We can actually sketch out most of the proof of this fact, and do so below. It is a little longer than some of our other proofs. It uses some very basic combinatorial ideas and calculus facts, however, so it is a great example of several parts of mathematics coming together.

First, it's not hard to verify this for \(x<1000\).

Now we'll proceed by induction, in an unusual way. We'll assume it is true for \(n\), and prove it is true for \(2n\)! This needs a little massaging for odd numbers, but is a legitimate induction method.

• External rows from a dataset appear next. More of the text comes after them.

-- B's fold over a concatenation of nonempty groups with distinct dates
theorem b_fold_groups (gr' : String → List (List (String × String))) :
    ∀ (ds : List String), ds.Nodup →
      (∀ d ∈ ds, gr' d ≠ []) →
      (∀ d ∈ ds, ∀ e ∈ gr' d, evKey e = d) →
      ∀ (prev : Option String), (∀ d ∈ ds, prev ≠ some d) →
      ∀ (acc : List String),
      ((ds.flatMap gr').foldl bStep (acc, prev)).1 =
        acc ++ ds.flatMap (fun d => evHdr d :: (gr' d).map evFmt) := by
  intro ds
  induction ds with
  | nil => intro _ _ _ prev _ acc; simp
  | cons d ds ih =>
    intro hnd hne hkey prev hprev acc
    rw [List.nodup_cons] at hnd
    rw [List.flatMap_cons, List.foldl_append]
    obtain ⟨e, g', hge⟩ : ∃ e g', gr' d = e :: g' := by
      cases hg : gr' d with
      | nil => exact absurd hg (hne d (List.mem_cons_self ..))
      | cons e g' => exact ⟨e, g', rfl⟩
    have hkd : ∀ x ∈ gr' d, evKey x = d := hkey d (List.mem_cons_self ..)
    have he : evGet e "date" = d := hkd e (by rw [hge]; exact List.mem_cons_self ..)
    have hstep : bStep (acc, prev) e = (acc ++ ["\n### " ++ d] ++ [evFmt e], some d) := by
      have hpd : prev ≠ some d := hprev d (List.mem_cons_self ..)
      simp [bStep, he, evFmt, hpd]
    rw [hge, List.foldl_cons, hstep,
      b_fold_group d g' (fun x hx => hkd x (by rw [hge]; exact List.mem_cons_of_mem _ hx)) _]
    rw [ih hnd.2 (fun x hx => hne x (List.mem_cons_of_mem _ hx))
      (fun x hx => hkey x (List.mem_cons_of_mem _ hx)) (some d)
      (fun x hx h => hnd.1 (by injection h with h'; rw [h']; exact hx)) _]
    simp [evHdr, hge]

• So first assume that \(\pi(n)<2\frac{n}{\ln(n)}\). Now what?
• We now look at the product of all the primes between \(n\) and \(2n\), which we write as \[P=\prod_{n<p<2n} p\, .\] Our immediate goal is to get a bound on this number.
  • On the one hand, each of these primes \(p\) is greater than \(n\), and there are \(\pi(2n)-\pi(n)\) of them.
  • So \[n^{\pi(2n)-\pi(n)}<P\, .\]
  • On the other hand, each of these primes is greater than \(n\) but they are all in the list of numbers from \(n\) to \(2n\), so...
  • Their product divides \[\frac{(2n)\cdot (2n-1)\cdot (2n-2)\cdots (n+1)}{n\cdot (n-1)\cdot (n-2)\cdots 1}\]
  • That is to say \[P \mid \frac{(2n)\cdot (2n-1)\cdot (2n-2)\cdots (n+1)}{n\cdot (n-1)\cdot (n-2)\cdots 1}=\frac{(2n)!}{n!n!}\, .\]
• In particular, \[P\leq \frac{(2n)!}{n!n!}\, .\]
• But this is the number of ways to choose \(n\) things from a collection of \(2n\) things...
  • Which is certainly less than the number of ways to pick any old collection out of \(2n\) things.
  • Which is \(2^{2n}\) (because you either pick it or you don't).
• That leads to the estimate \[n^{\pi(2n)-\pi(n)}<P\leq \frac{(2n)!}{n!n!}<2^{2n}\, ;\]
• Take \(\ln\) of both ends to get \[(\pi(2n)-\pi(n))\ln(n)<2n\ln(2)\]
• Now divide out and isolate to get \[\pi(2n)<\frac{2n\ln(2)}{\ln(n)}+\pi(n)<\frac{2n\ln(2)}{\ln(n)}+2\frac{n}{\ln(n)}=(\ln(2)+1)\frac{2n}{\ln(n)}\, .\]
• Then recall that \(n>1000\) (since we already verified for lower \(n\)):
  • Compare \(2\ln(n)\) and \(\ln(2)(\ln(2)+\ln(n))\) for \(n=1000\) - the first one is bigger.
  • Further, the derivatives are \(2/n\) and \(\ln(2)/n\), so the derivative of the first one is bigger too.
  • So we divide through a bit and get \(\frac{\ln(2)+1}{\ln(n)}<\frac{2}{\ln(2)+\ln(n)}=\frac{2}{\ln(2n)}\).
• Now we can put it all together to see that \[\pi(2n)<(\ln(2)+1)\frac{2n}{\ln(n)}<2\frac{2n}{\ln(2n)}\, ,\] which is exactly what the proposition would predict.
• To rescue this for \(2n+1\), we need another calculus comparison.
  • First, from above we have \[\pi(2n+1)\leq \pi(2n)+1<\frac{2n\ln(2)}{\ln(n)}+\pi(n)+1<\frac{2n\ln(2)}{\ln(n)}+2\frac{n}{\ln(n)}+1\; .\]
  • Since \(\frac{2n+1}{\ln(2n+1)}>\frac{2n}{\ln(2n+1)}\), it will suffice then to show \[(2+2\ln(2))\frac{n}{\ln(n)}+1<\frac{2n}{\ln(2n+1)}\; .\]
  • Since \(n>1000\), \[(2+2\ln(2))\frac{n}{\ln(n)}+1<3.386\frac{n}{\ln(n)}+1<3.394\frac{n}{\ln(n)}\] so it suffices to show \[3.394\frac{n}{\ln(n)}<\frac{2n}{\ln(2n+1)}\; .\]
  • This is the same as \[\frac{3.394}{4}<\frac{\ln(n)}{\ln(2n+1)}\]
  • The right hand side is bigger than the left hand side at \(n=1000\).
  • The derivative of the right is positive.
  • So we have the required result that \[\pi(2n+1)<2\frac{2n+1}{\ln(2n+1)}\]